Да мне плевать кто это!
Главное сейчас для меня любимый.
Чувствую, как чьи-то руки меня оттаскивают от тела Ильи, но мне
Я все отдам ради него!
Только пусть живет!
Подхватив меня на руки меня, куда-то несут, а я наблюдаю за тем, как на носилках уносят тело любимого. Он все еще без сознания.
Меня садят в машину мачехи и тогда передо мной возникает Настя. Она обеспокоено смотрит на меня. Сзади нее стоит один из охранников, что работают на папу и всегда сопровождают меня. Видимо это он нес меня.
– Оля! – произносит она и гладит меня по щеке – Мы поедем сейчас за ними. Не переживай! С ним все будет хорошо. Он всего лишь упал с лошади и потерял сознание.
Не дождавшись от меня никакого ответа, Настя закрывает дверь, обходит машину и садится за руль. Бросив на меня последний взгляд, заводит машину.
Я всегда считала, что-то похищение было самое ужасное время в моей жизни, но сейчас было хуже. Сегодня я могла потерять любимого, а тогда это всего лишь была я.
« -Пап, а можно я пойду в Марииным? Родители купили Вите новую приставку и он пригласил меня. – отпрашиваюсь одиннадцатилетняя я у папы.
– Чуть позже, Оля. – говорит он мне и капается дальше в своих бумагах – Я через десять минут тебя сам отведу к ним.
– Хорошо, я подожду тебя в своей комнате! – сказала я и вышла из кабинета папы.
Папа не любил когда ему мешают. И согласно моим иследованиям, заканчивает быстрее, когда его не отвлекают. Поэтому я иду в свою комнату и включаю мультики про принцессу-лебедь.
Прошло десять минут… Одиннадцать… Двенадцать… Пятнадцать… Двадцать… Тридцать… Пятьдесят…
– Папа! – забегаю в кабинет папы. – Ты сказал десять минут, а уже час прошел.
– Оля, мне некогда. Освобожусь и отведу тебя. – говорит папа не взглянув на меня.
– Я хочу сейчас! Уже и так пять вечера. А в семь мы ужинаем. – насупилась я.
– Оля, подожди немного! – говорит мне папа строже.
Но ждать я не стала и спустя пять минут сама пошла сама. Дом Марииных находился в двух домах от нашего и мне нужно было всего лишь пройти эти два дома, а оттуда бы позвонила папе и сказал, что уже у Марииных.
Но дойти до Марииных я не смогла, потому что как только я вышла с территории дома и сделала три шага, то с поворота выскочила машина, остановилась около меня.

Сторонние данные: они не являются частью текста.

-- pv_equiv track=rewrite | github.com/haiyen040602/dess-repro | Codebase/convert_cameracoque_training_format.py | find_token_indices
-- ===== SOURCE A (Python) =====
-- def find_token_indices(tokens, target_text):
--     """Find token indices for a given text (may be multiple tokens)"""
--     target_tokens = target_text.split()
--     indices = []
--
--     for i in range(len(tokens) - len(target_tokens) + 1):
--         if tokens[i:i+len(target_tokens)] == target_tokens:
--             indices.extend(range(i, i + len(target_tokens)))
--             return indices
--
--     # If exact match fails, try fuzzy match
--     for i, token in enumerate(tokens):
--         if target_text.lower() in token.lower() or token.lower() in target_text.lower():
--             return [i]
--
--     return []
-- ===== SOURCE B (Python) =====
-- def find_token_indices(tokens, target_text):
--     """Find token indices for a given text (may be multiple tokens)"""
--     p = target_text.split()
--     m = len(p)
--     if m == 0:
--         return []
--     # Morris-Pratt: longest-proper-border table for the token pattern
--     fail = [max((k for k in range(q) if p[q - k:q] == p[:k]), default=0)
--             for q in range(m)]
--     # single left-to-right pass; q = length of the longest pattern prefix
--     # that is a suffix of the tokens read so far
--     q = 0
--     for j, tok in enumerate(tokens):
--         while q > 0 and p[q] != tok:
--             q = fail[q]
--         if p[q] == tok:
--             q += 1
--             if q == m:
--                 start = j + 1 - m
--                 return list(range(start, start + m))
--         else:
--             q = 0
--     # fuzzy fallback, lowering the target once
--     low = target_text.lower()
--     for i, tok in enumerate(tokens):
--         t = tok.lower()
--         if low in t or t in low:
--             return [i]
--     return []
-- ===== Notes on version B (the rewrite author's own statement) =====
-- stated objective: faster
-- what changed: B replaces A's slide-a-window-and-compare scan with a Morris-Pratt matcher: it precomputes a border (failure) table for the target tokens and then makes one left-to-right pass over the tokens maintaining the length of the longest target prefix that is a suffix of the tokens read, so no token window is ever sliced or re-compared; the fuzzy fallback is unchanged except that it lowers the target once.
import Mathlib
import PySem

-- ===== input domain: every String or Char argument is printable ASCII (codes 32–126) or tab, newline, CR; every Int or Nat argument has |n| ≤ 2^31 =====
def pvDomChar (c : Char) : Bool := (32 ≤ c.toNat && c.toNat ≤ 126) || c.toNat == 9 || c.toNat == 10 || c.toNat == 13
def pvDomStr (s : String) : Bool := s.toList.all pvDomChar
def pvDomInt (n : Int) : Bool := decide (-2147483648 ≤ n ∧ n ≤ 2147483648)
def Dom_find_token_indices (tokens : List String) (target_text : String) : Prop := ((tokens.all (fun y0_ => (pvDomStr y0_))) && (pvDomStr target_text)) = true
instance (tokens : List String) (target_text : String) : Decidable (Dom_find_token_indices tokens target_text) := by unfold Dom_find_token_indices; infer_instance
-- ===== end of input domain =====

-- B replaces A's slide-and-compare window scan with a Morris-Pratt matcher (border table for
-- the target tokens, then one left-to-right pass over the tokens); the fuzzy fallback is kept.

-- ===== PORT A =====
def find_token_indices (tokens : List String) (target_text : String) : List Int :=
  let target_tokens := PySem.Str.split₀ target_text
  -- for i in range(len(tokens) - len(target_tokens) + 1): if tokens[i:i+len(target_tokens)] == target_tokens: return list(range(i, i+len(target_tokens)))
  match (PySem.List.pyRange 0 ((tokens.length : Int) - (target_tokens.length : Int) + 1) 1).find?
      (fun i => PySem.List.slice tokens (some i) (some (i + (target_tokens.length : Int))) == target_tokens) with
  | some i => PySem.List.pyRange i (i + (target_tokens.length : Int)) 1
  | none =>
    -- for i, token in enumerate(tokens): if target_text.lower() in token.lower() or token.lower() in target_text.lower(): return [i]
    match (PySem.List.enumerate tokens 0).find?
        (fun p => PySem.Str.isIn (PySem.Str.lower target_text) (PySem.Str.lower p.2)
               || PySem.Str.isIn (PySem.Str.lower p.2) (PySem.Str.lower target_text)) with
    | some p => [p.1]
    | none => []

-- ===== PORT B =====
-- fail[q] = max(k for k in range(q) if p[q-k:q] == p[:k]) (default 0): longest proper border of p[:q].
-- All loop counters of Source B are nonnegative, so they are carried as Nat.
def pvBorderCalc (p : List String) (q : Nat) : Nat :=
  ((List.range q).filter (fun k =>
      PySem.List.slice p (some ((q - k : Nat) : Int)) (some ((q : Nat) : Int))
        == PySem.List.slice p none (some ((k : Nat) : Int)))).foldl max 0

Резко открылась дверь и меня втянули внутрь.
Меня затащили у салон машины и приложив что-то ко рту усыпили.
Когда я очнулась, то уже была в каком-то заброшенном здании, напоминающем склад. Вокруг воняло плесенью и сыростью. Я лежала на каком-то матрасе и была укрыта старым пледом. То теплом, потому что было холодно, а на мне были всего лишь шортики и футболка.

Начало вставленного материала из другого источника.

-- pv_equiv track=rewrite | github.com/arpbhusa8/python_simple | hierarchy_paths.py | ordered_alignment_table
-- ===== SOURCE A (Python) =====
-- from typing import Dict, List, Any, Tuple
--
-- def ordered_alignment_table(ga_list: List[str], customer_path: List[str]) -> Tuple[List[Tuple[str, str, str]], List[str], List[str]]:
--     """
--     Aligns GA and customer path in order, matching each GA dimension to the next available customer dimension.
--     Returns:
--         - List of (GA, Customer, Match) tuples for the table
--         - List of unmatched GA dimensions
--         - List of unmatched customer dimensions
--     """
--     table = []
--     ga_idx = 0
--     cust_idx = 0
--     matched_cust_indices = set()
--     unmatched_ga = []
--     unmatched_cust = []
--     # For each GA dimension, find the next matching customer dimension
--     while ga_idx < len(ga_list):
--         ga_dim = ga_list[ga_idx]
--         found = False
--         for i in range(cust_idx, len(customer_path)):
--             if customer_path[i].lower() == ga_dim.lower():
--                 table.append((ga_dim, customer_path[i], '✓'))
--                 matched_cust_indices.add(i)
--                 cust_idx = i + 1
--                 found = True
--                 break
--         if not found:
--             table.append((ga_dim, '', '✗'))
--             unmatched_ga.append(ga_dim)
--         ga_idx += 1
--     # Any customer dimensions not matched are extra
--     for i, dim in enumerate(customer_path):
--         if i not in matched_cust_indices:
--             unmatched_cust.append(dim)
--     return table, unmatched_ga, unmatched_cust
-- ===== SOURCE B (Python) =====
-- def _bisect_left(a, x):
--     # hand-rolled bisect_left (A imports no stdlib modules, so no bisect import)
--     lo, hi = 0, len(a)
--     while lo < hi:
--         mid = (lo + hi) // 2
--         if a[mid] < x:
--             lo = mid + 1
--         else:
--             hi = mid
--     return lo
--
--
-- def ordered_alignment_table(ga_list, customer_path):
--     # Stage 1: index each customer dimension's positions (ascending) by lowercase name.
--     pos = {}
--     for i, dim in enumerate(customer_path):
--         pos.setdefault(dim.lower(), []).append(i)
--     # Stage 2: one pass over ga_list computing only the matched index (or None) per GA
--     # dimension, binary-searching that dimension's own position list for the first
--     # position >= cust (greedy, positions strictly increase).
--     hits = []
--     cust = 0
--     for g in ga_list:
--         lst = pos.get(g.lower(), [])
--         j = _bisect_left(lst, cust)
--         if j < len(lst):
--             hits.append(lst[j])
--             cust = lst[j] + 1
--         else:
--             hits.append(None)
--     # Stage 3: assemble all three outputs from the hits list.
--     table = [(g, customer_path[h], '\u2713') if h is not None else (g, '', '\u2717')
--              for g, h in zip(ga_list, hits)]
--     unmatched_ga = [g for g, h in zip(ga_list, hits) if h is None]
--     matched = set(h for h in hits if h is not None)
--     unmatched_cust = [d for i, d in enumerate(customer_path) if i not in matched]
--     return table, unmatched_ga, unmatched_cust
-- ===== Notes on version B (the rewrite author's own statement) =====
-- stated objective: faster
-- what changed: B replaces A's per-GA rescan of the whole customer path by three staged passes: build a dict of each lowercased customer dimension's ascending position list once, compute the matched index per GA dimension with a hand-rolled binary search for the first position >= cust, then assemble table/unmatched lists from that hits list.
import Mathlib
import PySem

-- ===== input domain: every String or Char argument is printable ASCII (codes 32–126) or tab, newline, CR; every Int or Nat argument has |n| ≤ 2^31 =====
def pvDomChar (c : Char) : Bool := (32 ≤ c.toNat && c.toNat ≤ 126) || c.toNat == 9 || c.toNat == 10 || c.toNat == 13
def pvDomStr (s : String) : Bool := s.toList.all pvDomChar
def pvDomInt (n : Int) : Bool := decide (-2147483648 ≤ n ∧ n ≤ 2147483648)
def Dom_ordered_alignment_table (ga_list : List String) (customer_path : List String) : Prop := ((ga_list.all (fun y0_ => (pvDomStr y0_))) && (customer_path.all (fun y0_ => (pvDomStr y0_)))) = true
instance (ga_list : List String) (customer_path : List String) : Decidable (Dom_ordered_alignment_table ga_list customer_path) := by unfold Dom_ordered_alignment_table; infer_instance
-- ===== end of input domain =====

-- B stages the work: a dict of per-dimension ascending position lists built once, a binary
-- search per GA dimension producing a hits list, and the three outputs assembled from it
-- (objective: faster; A rescans the customer path for every GA dimension).

-- ===== PORT A =====
-- inner loop 'for i in range(cust_idx, len(customer_path)): if … : break' — first hit wins
def oatFindA (customer_path : List String) (key : String) : List Int → Option Int
  | [] => none
  | i :: rest =>
    if PySem.Str.lower (PySem.List.pyGetD customer_path i "") == key then some i
    else oatFindA customer_path key rest

-- the while loop over ga_list; state (cust_idx, matched_cust_indices, table, unmatched_ga)
def oatLoopA (customer_path : List String) :
    List String → Int → PySem.Set Int →
    List (String × String × String) → List String →
    (List (String × String × String)) × List String × PySem.Set Int
  | [], _, matched, table, ug => (table, ug, matched)
  | g :: rest, cust_idx, matched, table, ug =>
    match oatFindA customer_path (PySem.Str.lower g)
        (PySem.List.pyRange cust_idx (customer_path.length : Int) 1) with
    | some i =>
        oatLoopA customer_path rest (i + 1) (PySem.Set.add matched i)
          (table ++ [(g, PySem.List.pyGetD customer_path i "", "✓")]) ug
    | none =>
        oatLoopA customer_path rest cust_idx matched
          (table ++ [(g, "", "✗")]) (ug ++ [g])

def ordered_alignment_table (ga_list : List String) (customer_path : List String) :
    (List (String × String × String)) × List String × List String :=
  let r := oatLoopA customer_path ga_list 0 PySem.Set.empty [] []
  let matched := r.2.2
  -- 'for i, dim in enumerate(customer_path): if i not in matched: unmatched_cust.append(dim)'
  let unmatched_cust := (PySem.List.enumerate customer_path).foldl
      (fun acc p => if !(PySem.Set.contains matched p.1) then acc ++ [p.2] else acc) []
  (r.1, r.2.1, unmatched_cust)

-- ===== PORT B =====
-- stage 1: 'pos.setdefault(dim.lower(), []).append(i)' over enumerate(customer_path)
def oatPos (customer_path : List String) : PySem.Dict String (List Int) :=
  (PySem.List.enumerate customer_path).foldl
    (fun d p => d.modify (PySem.Str.lower p.2) [] (· ++ [p.1])) PySem.Dict.empty

-- '_bisect_left(a, x)': the while loop on (lo, hi); a[mid] is in range on every reachable
-- call (lo < hi ≤ len a), so pyGetD's default is never used there
def oatBisect (a : List Int) (x : Int) (lo hi : Nat) : Nat :=
  if _h : lo < hi then
    -- mid = (lo + hi) // 2, inlined
    if PySem.List.pyGetD a (((lo + hi) / 2 : Nat) : Int) 0 < x then oatBisect a x ((lo + hi) / 2 + 1) hi
    else oatBisect a x lo ((lo + hi) / 2)
  else lo
termination_by hi - lo
decreasing_by all_goals omega

-- stage 2: the 'for g in ga_list' loop accumulating only (hits, cust)
def oatHits (pos : PySem.Dict String (List Int)) : List String → Int → List (Option Int)
  | [], _ => []
  | g :: rest, cust =>
    let lst := pos.getD (PySem.Str.lower g) []
    let j := oatBisect lst cust 0 lst.length
    if j < lst.length then
      let h := PySem.List.pyGetD lst (j : Int) 0
      some h :: oatHits pos rest (h + 1)
    else
      none :: oatHits pos rest cust

-- stage 3: the three comprehensions over (ga_list, hits) and customer_path
def ordered_alignment_table_alt (ga_list : List String) (customer_path : List String) :
    (List (String × String × String)) × List String × List String :=
  let pos := oatPos customer_path
  let hits := oatHits pos ga_list 0
  let table := (ga_list.zip hits).map (fun p =>
      match p.2 with
      | some i => (p.1, PySem.List.pyGetD customer_path i "", "✓")
      | none => (p.1, "", "✗"))
  let unmatched_ga := ((ga_list.zip hits).filter (fun p => p.2.isNone)).map (·.1)
  let matched := PySem.Set.ofList (hits.filterMap id)
  let unmatched_cust := ((PySem.List.enumerate customer_path).filter
      (fun p => !(PySem.Set.contains matched p.1))).map (·.2)
  (table, unmatched_ga, unmatched_cust)

-- ===== PRECONDITION & SPEC =====
def Spec_ordered_alignment_table (ga_list : List String) (customer_path : List String) (out : (List (String × String × String)) × List String × List String) : Prop := out = ordered_alignment_table_alt ga_list customer_path
instance (ga_list : List String) (customer_path : List String) (out : (List (String × String × String)) × List String × List String) : Decidable (Spec_ordered_alignment_table ga_list customer_path out) := by unfold Spec_ordered_alignment_table; infer_instance

-- ===== CLAIM (what is proved, stated in full; the proofs are below) =====
def Claim_equal_ordered_alignment_table : Prop := ∀ (ga_list : List String) (customer_path : List String), Dom_ordered_alignment_table ga_list customer_path → Spec_ordered_alignment_table ga_list customer_path (ordered_alignment_table ga_list customer_path)

-- ===== LEMMAS AND PROOFS =====

-- the list of match positions of `key`, in ascending order
def oatPosL (customer_path : List String) (key : String) : List Int :=
  ((PySem.List.enumerate customer_path).filter
      (fun p => PySem.Str.lower p.2 == key)).map (·.1)

theorem oatPos_getD (customer_path : List String) (key : String) :
    (oatPos customer_path).getD key [] = oatPosL customer_path key := by
  have gen : ∀ (l : List (Int × String)) (d : PySem.Dict String (List Int)),
      (l.foldl (fun d p => d.modify (PySem.Str.lower p.2) [] (· ++ [p.1])) d).getD key []
        = d.getD key [] ++ (l.filter (fun p => PySem.Str.lower p.2 == key)).map (·.1) := by
    intro l
    induction l with
    | nil => intro d; simp
    | cons p l ih =>
      intro d
      rw [List.foldl_cons, ih, List.filter_cons]
      by_cases hp : (PySem.Str.lower p.2 == key) = true
      · have heq : PySem.Str.lower p.2 = key := beq_iff_eq.mp hp
        rw [if_pos hp, PySem.Dict.getD_modify, heq, if_pos rfl]
        simp
      · rw [if_neg hp, PySem.Dict.getD_modify,
          if_neg (fun h => hp (beq_iff_eq.mpr h.symm))]
  unfold oatPos oatPosL
  rw [gen]
  simp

Меня часто выводили в другое огромное помещение, привязывали в какому-то деревянному столбу и начинали стрелять. Не в меня, а в то, что стояло сзади меня. Но они делали это так, что пули летели рядом со мной.
Я помню чувство, когда пуля пролетает над твоей головой и сердце останавливает
Когда пуля пролетает рядом с твоей рукой и все внутренности замирают.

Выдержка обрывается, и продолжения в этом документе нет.